[MATERIAL SHOWN]
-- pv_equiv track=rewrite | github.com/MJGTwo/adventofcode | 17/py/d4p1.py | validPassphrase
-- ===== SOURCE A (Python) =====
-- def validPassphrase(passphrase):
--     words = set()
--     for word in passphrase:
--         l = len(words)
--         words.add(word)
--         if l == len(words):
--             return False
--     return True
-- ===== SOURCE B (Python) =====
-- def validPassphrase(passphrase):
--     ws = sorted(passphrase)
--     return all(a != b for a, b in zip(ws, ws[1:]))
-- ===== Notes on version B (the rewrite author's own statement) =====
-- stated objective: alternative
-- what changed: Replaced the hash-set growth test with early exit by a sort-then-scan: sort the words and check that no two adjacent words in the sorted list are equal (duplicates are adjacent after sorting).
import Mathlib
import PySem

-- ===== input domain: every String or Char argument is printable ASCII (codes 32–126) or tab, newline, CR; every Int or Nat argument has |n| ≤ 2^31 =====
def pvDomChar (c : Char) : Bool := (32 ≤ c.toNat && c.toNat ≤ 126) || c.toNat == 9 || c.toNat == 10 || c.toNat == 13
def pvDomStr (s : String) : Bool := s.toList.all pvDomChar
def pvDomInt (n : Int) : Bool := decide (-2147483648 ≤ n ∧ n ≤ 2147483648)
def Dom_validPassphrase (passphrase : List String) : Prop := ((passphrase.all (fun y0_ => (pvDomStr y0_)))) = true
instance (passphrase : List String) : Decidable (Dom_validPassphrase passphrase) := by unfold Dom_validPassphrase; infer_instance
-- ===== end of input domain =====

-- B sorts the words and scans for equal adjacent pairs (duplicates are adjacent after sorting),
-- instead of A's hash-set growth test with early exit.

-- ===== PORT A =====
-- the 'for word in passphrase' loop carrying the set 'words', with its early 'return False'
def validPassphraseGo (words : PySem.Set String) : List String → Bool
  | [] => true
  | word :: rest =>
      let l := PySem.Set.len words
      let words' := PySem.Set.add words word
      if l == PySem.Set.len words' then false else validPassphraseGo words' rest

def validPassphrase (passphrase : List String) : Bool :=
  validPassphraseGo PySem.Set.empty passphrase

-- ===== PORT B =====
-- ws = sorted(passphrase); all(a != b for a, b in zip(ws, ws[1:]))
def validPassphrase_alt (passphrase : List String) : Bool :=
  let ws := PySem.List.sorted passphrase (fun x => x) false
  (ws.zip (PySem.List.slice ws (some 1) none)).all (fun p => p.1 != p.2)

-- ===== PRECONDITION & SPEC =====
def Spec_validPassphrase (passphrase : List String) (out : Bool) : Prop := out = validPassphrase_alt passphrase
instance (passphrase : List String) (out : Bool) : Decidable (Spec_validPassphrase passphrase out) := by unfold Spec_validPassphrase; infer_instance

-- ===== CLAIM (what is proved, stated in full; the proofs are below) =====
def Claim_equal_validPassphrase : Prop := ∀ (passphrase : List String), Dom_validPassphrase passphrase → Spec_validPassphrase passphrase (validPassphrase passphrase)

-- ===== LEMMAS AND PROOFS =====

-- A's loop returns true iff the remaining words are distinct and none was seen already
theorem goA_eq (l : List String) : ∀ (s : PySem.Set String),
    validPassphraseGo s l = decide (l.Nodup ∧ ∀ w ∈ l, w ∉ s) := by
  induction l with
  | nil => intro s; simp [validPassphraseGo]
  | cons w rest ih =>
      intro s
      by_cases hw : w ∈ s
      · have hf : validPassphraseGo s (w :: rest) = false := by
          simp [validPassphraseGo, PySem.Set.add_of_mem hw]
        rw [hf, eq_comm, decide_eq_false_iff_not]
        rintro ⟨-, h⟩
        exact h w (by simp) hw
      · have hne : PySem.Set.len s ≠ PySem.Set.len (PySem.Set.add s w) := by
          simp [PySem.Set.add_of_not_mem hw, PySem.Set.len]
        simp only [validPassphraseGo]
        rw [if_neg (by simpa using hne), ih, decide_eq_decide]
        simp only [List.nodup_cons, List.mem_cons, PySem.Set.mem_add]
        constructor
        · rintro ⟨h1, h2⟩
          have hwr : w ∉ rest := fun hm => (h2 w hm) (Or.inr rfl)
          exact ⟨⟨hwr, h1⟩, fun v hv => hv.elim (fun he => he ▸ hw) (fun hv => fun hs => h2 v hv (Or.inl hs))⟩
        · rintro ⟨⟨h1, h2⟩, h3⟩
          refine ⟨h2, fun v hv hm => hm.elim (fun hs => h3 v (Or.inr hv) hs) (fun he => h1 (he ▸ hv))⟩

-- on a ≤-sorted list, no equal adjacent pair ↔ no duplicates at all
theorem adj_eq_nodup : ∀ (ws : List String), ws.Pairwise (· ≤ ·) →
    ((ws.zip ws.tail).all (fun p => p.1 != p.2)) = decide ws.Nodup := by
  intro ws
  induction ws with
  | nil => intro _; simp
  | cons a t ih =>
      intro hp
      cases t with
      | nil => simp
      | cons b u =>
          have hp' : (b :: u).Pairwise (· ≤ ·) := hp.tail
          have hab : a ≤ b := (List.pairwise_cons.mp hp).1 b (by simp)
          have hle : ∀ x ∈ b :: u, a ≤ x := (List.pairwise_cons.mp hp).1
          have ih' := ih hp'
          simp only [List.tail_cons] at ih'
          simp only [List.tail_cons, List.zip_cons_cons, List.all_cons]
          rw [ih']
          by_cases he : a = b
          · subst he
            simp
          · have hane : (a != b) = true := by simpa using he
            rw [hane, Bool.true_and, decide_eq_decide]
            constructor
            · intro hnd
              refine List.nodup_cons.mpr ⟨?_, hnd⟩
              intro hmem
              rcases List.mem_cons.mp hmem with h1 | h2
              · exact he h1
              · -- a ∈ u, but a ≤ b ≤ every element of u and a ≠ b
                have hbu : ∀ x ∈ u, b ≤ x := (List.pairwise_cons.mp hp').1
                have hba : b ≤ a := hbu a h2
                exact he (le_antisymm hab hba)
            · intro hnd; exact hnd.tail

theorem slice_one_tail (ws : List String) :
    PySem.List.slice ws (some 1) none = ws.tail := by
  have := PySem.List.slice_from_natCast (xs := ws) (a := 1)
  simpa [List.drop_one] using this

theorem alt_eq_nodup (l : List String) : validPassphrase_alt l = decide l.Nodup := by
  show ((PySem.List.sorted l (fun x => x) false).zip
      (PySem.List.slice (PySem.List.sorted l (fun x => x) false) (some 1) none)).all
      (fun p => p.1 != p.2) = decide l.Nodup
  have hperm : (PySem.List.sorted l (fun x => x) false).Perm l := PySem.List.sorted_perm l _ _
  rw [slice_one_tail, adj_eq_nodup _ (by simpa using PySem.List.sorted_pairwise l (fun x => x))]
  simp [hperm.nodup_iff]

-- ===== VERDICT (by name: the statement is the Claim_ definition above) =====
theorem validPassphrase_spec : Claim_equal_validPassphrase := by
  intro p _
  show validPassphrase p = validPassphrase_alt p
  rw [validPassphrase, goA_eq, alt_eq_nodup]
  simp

* * *

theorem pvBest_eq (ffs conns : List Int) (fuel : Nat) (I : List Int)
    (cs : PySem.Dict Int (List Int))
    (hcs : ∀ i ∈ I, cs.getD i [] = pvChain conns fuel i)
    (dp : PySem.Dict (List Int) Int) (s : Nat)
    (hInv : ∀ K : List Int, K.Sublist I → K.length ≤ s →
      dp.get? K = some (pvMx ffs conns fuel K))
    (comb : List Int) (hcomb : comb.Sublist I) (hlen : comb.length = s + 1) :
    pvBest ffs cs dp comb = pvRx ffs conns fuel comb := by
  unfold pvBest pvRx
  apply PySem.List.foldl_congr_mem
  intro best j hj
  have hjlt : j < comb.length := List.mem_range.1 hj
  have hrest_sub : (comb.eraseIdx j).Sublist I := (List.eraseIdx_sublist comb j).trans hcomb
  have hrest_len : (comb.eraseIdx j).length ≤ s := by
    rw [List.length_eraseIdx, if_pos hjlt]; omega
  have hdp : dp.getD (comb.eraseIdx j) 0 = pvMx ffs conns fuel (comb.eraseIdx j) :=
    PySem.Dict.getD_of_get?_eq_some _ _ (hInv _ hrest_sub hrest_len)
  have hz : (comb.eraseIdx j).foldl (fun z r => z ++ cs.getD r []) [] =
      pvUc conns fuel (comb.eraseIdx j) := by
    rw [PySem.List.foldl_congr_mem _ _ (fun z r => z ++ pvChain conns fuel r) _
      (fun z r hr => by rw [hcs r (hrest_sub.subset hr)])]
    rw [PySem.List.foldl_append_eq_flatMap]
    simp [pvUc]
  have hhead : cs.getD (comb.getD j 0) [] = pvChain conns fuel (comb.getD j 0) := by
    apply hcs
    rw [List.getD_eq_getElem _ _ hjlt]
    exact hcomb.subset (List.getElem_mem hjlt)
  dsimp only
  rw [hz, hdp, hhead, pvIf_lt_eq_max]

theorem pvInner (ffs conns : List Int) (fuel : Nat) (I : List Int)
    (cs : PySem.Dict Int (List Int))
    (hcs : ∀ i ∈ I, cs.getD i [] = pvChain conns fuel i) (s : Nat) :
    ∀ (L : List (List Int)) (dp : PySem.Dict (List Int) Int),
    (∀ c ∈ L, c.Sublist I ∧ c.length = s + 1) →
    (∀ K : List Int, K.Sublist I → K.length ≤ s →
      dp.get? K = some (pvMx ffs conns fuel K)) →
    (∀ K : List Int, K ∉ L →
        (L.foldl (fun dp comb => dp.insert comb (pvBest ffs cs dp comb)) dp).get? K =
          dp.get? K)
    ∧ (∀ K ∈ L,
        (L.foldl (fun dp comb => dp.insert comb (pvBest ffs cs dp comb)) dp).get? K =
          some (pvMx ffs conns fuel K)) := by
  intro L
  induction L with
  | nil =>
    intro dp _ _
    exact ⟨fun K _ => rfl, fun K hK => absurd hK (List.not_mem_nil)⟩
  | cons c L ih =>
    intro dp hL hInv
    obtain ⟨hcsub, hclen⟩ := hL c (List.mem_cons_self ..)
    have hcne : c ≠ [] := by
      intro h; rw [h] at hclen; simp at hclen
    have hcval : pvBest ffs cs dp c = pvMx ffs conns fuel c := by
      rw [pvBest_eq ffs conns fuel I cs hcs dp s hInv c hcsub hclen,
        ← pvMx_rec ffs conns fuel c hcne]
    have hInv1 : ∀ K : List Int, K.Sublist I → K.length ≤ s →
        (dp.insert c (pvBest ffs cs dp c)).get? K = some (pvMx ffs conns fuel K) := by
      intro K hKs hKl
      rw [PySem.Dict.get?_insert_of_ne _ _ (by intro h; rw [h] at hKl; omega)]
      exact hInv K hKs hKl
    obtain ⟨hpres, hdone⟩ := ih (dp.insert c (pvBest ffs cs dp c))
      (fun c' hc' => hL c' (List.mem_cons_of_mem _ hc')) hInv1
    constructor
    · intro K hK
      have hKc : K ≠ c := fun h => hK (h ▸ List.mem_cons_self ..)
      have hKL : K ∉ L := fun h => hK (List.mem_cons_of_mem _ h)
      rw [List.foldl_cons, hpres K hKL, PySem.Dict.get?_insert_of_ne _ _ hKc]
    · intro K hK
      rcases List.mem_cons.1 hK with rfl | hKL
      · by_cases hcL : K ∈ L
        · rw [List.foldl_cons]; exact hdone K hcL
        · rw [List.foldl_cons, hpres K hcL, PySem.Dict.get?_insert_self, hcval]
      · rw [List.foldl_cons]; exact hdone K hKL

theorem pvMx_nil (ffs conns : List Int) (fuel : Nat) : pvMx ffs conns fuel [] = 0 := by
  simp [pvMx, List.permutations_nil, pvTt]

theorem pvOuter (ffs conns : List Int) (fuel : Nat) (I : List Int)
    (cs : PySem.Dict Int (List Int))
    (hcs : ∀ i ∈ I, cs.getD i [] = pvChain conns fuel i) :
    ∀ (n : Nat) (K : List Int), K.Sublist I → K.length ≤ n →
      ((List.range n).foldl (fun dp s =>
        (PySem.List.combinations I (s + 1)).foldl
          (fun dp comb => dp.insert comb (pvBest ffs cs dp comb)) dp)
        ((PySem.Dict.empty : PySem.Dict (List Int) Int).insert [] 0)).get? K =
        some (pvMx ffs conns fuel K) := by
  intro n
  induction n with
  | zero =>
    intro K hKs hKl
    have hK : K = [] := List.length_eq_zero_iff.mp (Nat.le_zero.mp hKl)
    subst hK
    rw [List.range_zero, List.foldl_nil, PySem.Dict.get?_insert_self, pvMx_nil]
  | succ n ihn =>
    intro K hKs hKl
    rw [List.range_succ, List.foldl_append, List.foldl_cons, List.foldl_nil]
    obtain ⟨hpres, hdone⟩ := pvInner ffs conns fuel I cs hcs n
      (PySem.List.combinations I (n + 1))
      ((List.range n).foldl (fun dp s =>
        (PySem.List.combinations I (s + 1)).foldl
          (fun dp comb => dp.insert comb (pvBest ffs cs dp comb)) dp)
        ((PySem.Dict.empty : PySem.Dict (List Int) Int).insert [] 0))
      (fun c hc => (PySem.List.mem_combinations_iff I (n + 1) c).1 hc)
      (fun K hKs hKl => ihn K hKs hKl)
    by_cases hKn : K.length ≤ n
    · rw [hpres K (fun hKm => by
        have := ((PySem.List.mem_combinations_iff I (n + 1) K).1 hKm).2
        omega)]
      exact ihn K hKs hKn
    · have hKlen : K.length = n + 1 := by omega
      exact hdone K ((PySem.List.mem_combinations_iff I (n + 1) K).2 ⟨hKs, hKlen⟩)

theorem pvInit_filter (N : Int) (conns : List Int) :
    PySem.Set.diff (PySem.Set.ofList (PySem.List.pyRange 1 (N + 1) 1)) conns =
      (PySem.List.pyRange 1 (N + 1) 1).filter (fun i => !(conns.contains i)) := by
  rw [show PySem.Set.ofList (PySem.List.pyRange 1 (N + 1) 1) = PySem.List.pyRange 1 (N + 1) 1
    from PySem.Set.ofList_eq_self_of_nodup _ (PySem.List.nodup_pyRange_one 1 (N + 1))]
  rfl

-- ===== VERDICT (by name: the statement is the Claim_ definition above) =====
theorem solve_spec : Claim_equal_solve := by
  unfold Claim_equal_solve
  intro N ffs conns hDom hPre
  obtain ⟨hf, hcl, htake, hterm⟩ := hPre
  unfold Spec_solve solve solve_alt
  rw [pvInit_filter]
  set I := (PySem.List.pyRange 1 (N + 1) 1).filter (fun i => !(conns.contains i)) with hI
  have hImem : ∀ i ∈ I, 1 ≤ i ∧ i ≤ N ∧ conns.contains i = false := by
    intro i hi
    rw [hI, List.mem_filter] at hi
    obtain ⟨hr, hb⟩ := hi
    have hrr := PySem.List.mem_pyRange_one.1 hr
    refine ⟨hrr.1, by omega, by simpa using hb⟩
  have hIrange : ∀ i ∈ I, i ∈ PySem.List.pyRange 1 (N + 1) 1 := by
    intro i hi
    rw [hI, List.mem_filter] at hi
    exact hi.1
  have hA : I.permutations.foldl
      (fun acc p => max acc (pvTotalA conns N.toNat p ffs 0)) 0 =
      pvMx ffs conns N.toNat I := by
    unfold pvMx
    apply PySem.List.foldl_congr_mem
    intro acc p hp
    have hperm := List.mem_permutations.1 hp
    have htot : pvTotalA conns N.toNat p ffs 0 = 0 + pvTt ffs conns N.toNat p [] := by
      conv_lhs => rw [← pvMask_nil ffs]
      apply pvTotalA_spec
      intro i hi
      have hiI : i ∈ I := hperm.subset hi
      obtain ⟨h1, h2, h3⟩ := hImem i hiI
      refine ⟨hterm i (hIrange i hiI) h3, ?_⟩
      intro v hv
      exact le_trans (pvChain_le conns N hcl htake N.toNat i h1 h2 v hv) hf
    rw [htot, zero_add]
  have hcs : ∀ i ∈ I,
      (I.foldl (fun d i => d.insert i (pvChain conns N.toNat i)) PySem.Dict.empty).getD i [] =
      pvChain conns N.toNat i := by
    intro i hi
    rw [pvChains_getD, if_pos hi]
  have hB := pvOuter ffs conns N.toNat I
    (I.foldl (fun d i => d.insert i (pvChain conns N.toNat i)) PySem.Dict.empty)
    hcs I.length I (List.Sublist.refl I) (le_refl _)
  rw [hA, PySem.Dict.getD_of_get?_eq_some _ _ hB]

==

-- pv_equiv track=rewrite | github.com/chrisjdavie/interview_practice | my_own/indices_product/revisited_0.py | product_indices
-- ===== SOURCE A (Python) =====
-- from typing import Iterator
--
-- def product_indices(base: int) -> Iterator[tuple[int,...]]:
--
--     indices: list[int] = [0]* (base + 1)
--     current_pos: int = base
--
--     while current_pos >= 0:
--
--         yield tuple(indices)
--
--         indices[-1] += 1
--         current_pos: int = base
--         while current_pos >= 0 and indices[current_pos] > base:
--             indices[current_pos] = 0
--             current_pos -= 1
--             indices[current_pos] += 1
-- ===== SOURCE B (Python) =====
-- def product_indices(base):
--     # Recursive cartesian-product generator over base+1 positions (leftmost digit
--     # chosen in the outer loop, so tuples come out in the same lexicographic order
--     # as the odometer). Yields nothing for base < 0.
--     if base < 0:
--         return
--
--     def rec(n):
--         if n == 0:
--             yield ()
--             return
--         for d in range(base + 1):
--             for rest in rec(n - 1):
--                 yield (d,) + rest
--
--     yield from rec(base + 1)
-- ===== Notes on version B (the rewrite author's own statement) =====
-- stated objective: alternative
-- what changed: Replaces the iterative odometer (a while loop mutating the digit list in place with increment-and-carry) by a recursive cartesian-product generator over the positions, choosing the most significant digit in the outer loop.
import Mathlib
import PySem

[REQUIRED WORK] Set down, from the entries above, exactly the lines from the one with "let l := PySem.Set.len words" up to and including the one with "-- ===== CLAIM", and no other lines.

[ANSWER TO THIS TASK]
      let l := PySem.Set.len words
      let words' := PySem.Set.add words word
      if l == PySem.Set.len words' then false else validPassphraseGo words' rest

def validPassphrase (passphrase : List String) : Bool :=
  validPassphraseGo PySem.Set.empty passphrase

-- ===== PORT B =====
-- ws = sorted(passphrase); all(a != b for a, b in zip(ws, ws[1:]))
def validPassphrase_alt (passphrase : List String) : Bool :=
  let ws := PySem.List.sorted passphrase (fun x => x) false
  (ws.zip (PySem.List.slice ws (some 1) none)).all (fun p => p.1 != p.2)

-- ===== PRECONDITION & SPEC =====
def Spec_validPassphrase (passphrase : List String) (out : Bool) : Prop := out = validPassphrase_alt passphrase
instance (passphrase : List String) (out : Bool) : Decidable (Spec_validPassphrase passphrase out) := by unfold Spec_validPassphrase; infer_instance

-- ===== CLAIM (what is proved, stated in full; the proofs are below) =====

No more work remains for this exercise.